> [Data in this exercise]:
-- pv_equiv track=rewrite | github.com/PlinioRPereira/uartDecoder | UartDecoder.py | findTransmitionWindow
-- ===== SOURCE A (Python) =====
-- def findTransmitionWindow(binaryArray, raiseAndFallEdgesQtd):
--     window_start = None
--     window_end = None
--     transitions = 0
--     startPrefixSamplesQtd = 50      # Set start to 50 samples before window_start to facilitate decoding
--
--     for i in range(len(binaryArray) - 1):
--         if binaryArray[i] != binaryArray[i + 1]:
--             transitions += 1
--
--             if transitions == 1:
--                 window_start = i
--
--             if transitions == raiseAndFallEdgesQtd:
--                 window_end = i
--                 break
--
--     if window_start > startPrefixSamplesQtd:
--         window_start = window_start - startPrefixSamplesQtd
--
--     return window_start, window_end
-- ===== SOURCE B (Python) =====
-- def findTransmitionWindow(binaryArray, raiseAndFallEdgesQtd):
--     edges = [i for i in range(len(binaryArray) - 1)
--              if binaryArray[i] != binaryArray[i + 1]]
--     window_start = edges[0] if edges else None
--     window_end = (edges[raiseAndFallEdgesQtd - 1]
--                   if 1 <= raiseAndFallEdgesQtd <= len(edges) else None)
--     if window_start is not None and window_start > 50:
--         window_start -= 50
--     return window_start, window_end
-- ===== Notes on version B (the rewrite author's own statement) =====
-- stated objective: simpler
-- what changed: Replaces the single stateful scan (transition counter, conditional assignments, break) by building the list of all edge positions once and reading the first and k-th edge by indexing.
import Mathlib
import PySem

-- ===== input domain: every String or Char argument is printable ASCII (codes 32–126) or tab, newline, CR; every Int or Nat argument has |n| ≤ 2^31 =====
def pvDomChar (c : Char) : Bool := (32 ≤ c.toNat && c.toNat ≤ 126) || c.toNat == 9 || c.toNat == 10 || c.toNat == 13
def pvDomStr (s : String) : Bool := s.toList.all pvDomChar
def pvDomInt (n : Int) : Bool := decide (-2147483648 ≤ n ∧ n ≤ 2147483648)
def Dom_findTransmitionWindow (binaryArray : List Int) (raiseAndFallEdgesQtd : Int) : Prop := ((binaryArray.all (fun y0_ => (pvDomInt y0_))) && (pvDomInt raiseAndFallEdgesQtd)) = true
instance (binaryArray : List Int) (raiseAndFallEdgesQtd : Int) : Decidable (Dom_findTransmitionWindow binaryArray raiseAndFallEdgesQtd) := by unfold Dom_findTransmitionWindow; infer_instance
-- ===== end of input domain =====

-- B replaces A's stateful counting loop with break by building the list of all edge
-- positions once and indexing it (objective: simpler). Equivalence on Pre_ (≥ 1 edge);
-- outside Pre_ A raises TypeError ('None > 50') while B returns (none, none).

-- ===== PORT A =====
-- the for-loop over range(len-1) with state (window_start, window_end, transitions) and break;
-- indices from List.range are exactly Python's in-range nonnegative indices, so getD is exact
def findTWLoopA (a : List Int) (k : Int) : List Nat → Option Int → Option Int → Int → Option Int × Option Int
  | [], ws, we, _ => (ws, we)
  | i :: rest, ws, we, t =>
    if a.getD i 0 ≠ a.getD (i+1) 0 then
      let t' := t + 1
      let ws' := if t' = 1 then some (i : Int) else ws
      if t' = k then (ws', some (i : Int))      -- break
      else findTWLoopA a k rest ws' we t'
    else findTWLoopA a k rest ws we t

def findTransmitionWindow (binaryArray : List Int) (raiseAndFallEdgesQtd : Int) : Option Int × Option Int :=
  let r := findTWLoopA binaryArray raiseAndFallEdgesQtd (List.range (binaryArray.length - 1)) none none 0
  match r.1 with
  | none => (none, r.2)   -- Python raises TypeError here ('None > 50'); excluded by Pre_
  | some s => (if s > 50 then some (s - 50) else some s, r.2)

-- ===== PORT B =====
def findTransmitionWindow_alt (binaryArray : List Int) (raiseAndFallEdgesQtd : Int) : Option Int × Option Int :=
  let edges : List Int :=
    ((List.range (binaryArray.length - 1)).filter
      (fun i => decide (binaryArray.getD i 0 ≠ binaryArray.getD (i+1) 0))).map Int.ofNat
  let we : Option Int :=
    if 1 ≤ raiseAndFallEdgesQtd ∧ raiseAndFallEdgesQtd ≤ (edges.length : Int)
    then some (edges.getD (raiseAndFallEdgesQtd - 1).toNat 0)   -- edges[k-1], index in range: exact
    else none
  match edges.head? with
  | none => (none, we)
  | some s => (if s > 50 then some (s - 50) else some s, we)

-- ===== PRECONDITION & SPEC =====
-- Pre_ excludes exactly the inputs where A raises TypeError: arrays with no adjacent
-- differing pair (empty, singleton or constant arrays), where window_start stays None.
def Pre_findTransmitionWindow (binaryArray : List Int) (raiseAndFallEdgesQtd : Int) : Prop :=
  ¬ List.IsChain (· = ·) binaryArray
instance (binaryArray : List Int) (raiseAndFallEdgesQtd : Int) : Decidable (Pre_findTransmitionWindow binaryArray raiseAndFallEdgesQtd) := by unfold Pre_findTransmitionWindow; infer_instance
def pvWitness_findTransmitionWindow : List Int × Int := ([0, 1, 1, 0], 2)

def Spec_findTransmitionWindow (binaryArray : List Int) (raiseAndFallEdgesQtd : Int) (out : Option Int × Option Int) : Prop := out = findTransmitionWindow_alt binaryArray raiseAndFallEdgesQtd
instance (binaryArray : List Int) (raiseAndFallEdgesQtd : Int) (out : Option Int × Option Int) : Decidable (Spec_findTransmitionWindow binaryArray raiseAndFallEdgesQtd out) := by unfold Spec_findTransmitionWindow; infer_instance

-- ===== CLAIM =====
def Claim_equal_findTransmitionWindow : Prop := ∀ (binaryArray : List Int) (raiseAndFallEdgesQtd : Int), Dom_findTransmitionWindow binaryArray raiseAndFallEdgesQtd → Pre_findTransmitionWindow binaryArray raiseAndFallEdgesQtd → Spec_findTransmitionWindow binaryArray raiseAndFallEdgesQtd (findTransmitionWindow binaryArray raiseAndFallEdgesQtd)
-- ===== LEMMAS AND PROOFS =====

-- Characterisation of A's loop in terms of the filtered edge list.
theorem findTWLoopA_eq (a : List Int) (k : Int) :
    ∀ (is : List Nat) (ws we : Option Int) (t : Int), 0 ≤ t →
    findTWLoopA a k is ws we t =
      (let es := is.filter (fun i => decide (a.getD i 0 ≠ a.getD (i+1) 0))
       ((if t = 0 then ((es.head?.map Int.ofNat).orElse (fun _ => ws)) else ws),
        (if t < k ∧ k - t ≤ (es.length : Int)
         then some (((es.map Int.ofNat).getD (k - t - 1).toNat 0))
         else we))) := by
  intro is
  induction is with
  | nil =>
      intro ws we t ht
      simp only [findTWLoopA, List.filter_nil, Prod.mk.injEq]
      refine ⟨?_, ?_⟩
      · rcases ht.lt_or_eq with h | h
        · simp [show t ≠ 0 by omega]
        · simp [← h, Option.orElse]
      · rw [if_neg (by simp)]
  | cons i rest ih =>
      intro ws we t ht
      by_cases hp : a.getD i 0 ≠ a.getD (i+1) 0
      · have hf : (i :: rest).filter (fun i => decide (a.getD i 0 ≠ a.getD (i+1) 0))
            = i :: rest.filter (fun i => decide (a.getD i 0 ≠ a.getD (i+1) 0)) := by
          rw [List.filter_cons, if_pos (by simpa using hp)]
        simp only [findTWLoopA, if_pos hp, hf]
        by_cases hk : t + 1 = k
        · simp only [if_pos hk, Prod.mk.injEq]
          refine ⟨?_, ?_⟩
          · by_cases h0 : t = 0
            · simp [h0, Option.orElse]
            · simp [h0, show t + 1 ≠ 1 by omega]
          · rw [if_pos (by constructor <;> [omega; (push_cast [List.length_cons]; omega)])]
            have h0 : (k - t - 1).toNat = 0 := by omega
            simp [h0]
        · rw [if_neg hk, ih _ _ _ (by omega)]
          simp only [Prod.mk.injEq]
          refine ⟨?_, ?_⟩
          · by_cases h0 : t = 0
            · simp [h0, Option.orElse]
            · simp [h0, show t + 1 ≠ 0 by omega, show t + 1 ≠ 1 by omega]
          · by_cases hc : t < k ∧ k - t ≤ ((rest.filter (fun i => decide (a.getD i 0 ≠ a.getD (i+1) 0))).length + 1 : Int)
            · have hc' : t + 1 < k ∧ k - (t + 1) ≤ ((rest.filter (fun i => decide (a.getD i 0 ≠ a.getD (i+1) 0))).length : Int) := by
                omega
              rw [if_pos hc', if_pos (by constructor <;> [omega; (push_cast [List.length_cons]; omega)])]
              have h1 : (k - t - 1).toNat = (k - (t+1) - 1).toNat + 1 := by omega
              simp [h1]
            · rw [if_neg (fun h => hc ⟨by omega, by have h2 := h.2; omega⟩),
                  if_neg (fun h => hc ⟨h.1, by have h2 := h.2; simp only [List.length_cons] at h2; push_cast at h2 ⊢; omega⟩)]
      · have hf : (i :: rest).filter (fun i => decide (a.getD i 0 ≠ a.getD (i+1) 0))
            = rest.filter (fun i => decide (a.getD i 0 ≠ a.getD (i+1) 0)) := by
          rw [List.filter_cons, if_neg (by simpa using hp)]
        simp only [findTWLoopA, if_neg hp, hf]
        exact ih ws we t ht

theorem findTransmitionWindow_eq_alt (binaryArray : List Int) (raiseAndFallEdgesQtd : Int) :
    findTransmitionWindow binaryArray raiseAndFallEdgesQtd
      = findTransmitionWindow_alt binaryArray raiseAndFallEdgesQtd := by
  unfold findTransmitionWindow findTransmitionWindow_alt
  rw [findTWLoopA_eq _ _ _ none none 0 le_rfl]
  set es := (List.range (binaryArray.length - 1)).filter
      (fun i => decide (binaryArray.getD i 0 ≠ binaryArray.getD (i+1) 0)) with hes
  simp only [sub_zero]
  have hcond : (0 < raiseAndFallEdgesQtd ∧ raiseAndFallEdgesQtd ≤ (es.length : Int))
      ↔ (1 ≤ raiseAndFallEdgesQtd ∧ raiseAndFallEdgesQtd ≤ ((es.map Int.ofNat).length : Int)) := by
    simp; omega
  have hmap : (es.head?.map Int.ofNat).orElse (fun _ => none) = (es.map Int.ofNat).head? := by
    cases es <;> simp [Option.orElse]
  rw [hmap]
  by_cases hc : 0 < raiseAndFallEdgesQtd ∧ raiseAndFallEdgesQtd ≤ (es.length : Int)
  · rw [if_pos hc, if_pos (hcond.mp hc)]
    simp
  · rw [if_neg hc, if_neg (fun h => hc (hcond.mpr h))]
    simp

-- ===== VERDICT =====
theorem findTransmitionWindow_spec : Claim_equal_findTransmitionWindow := by
  intro a k _ _
  exact findTransmitionWindow_eq_alt a k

> [Problem to work on]: Where a line of the material above holds the string "hmap", copy that line.

> [Exercise output]:
  have hmap : (es.head?.map Int.ofNat).orElse (fun _ => none) = (es.map Int.ofNat).head? := by
  rw [hmap]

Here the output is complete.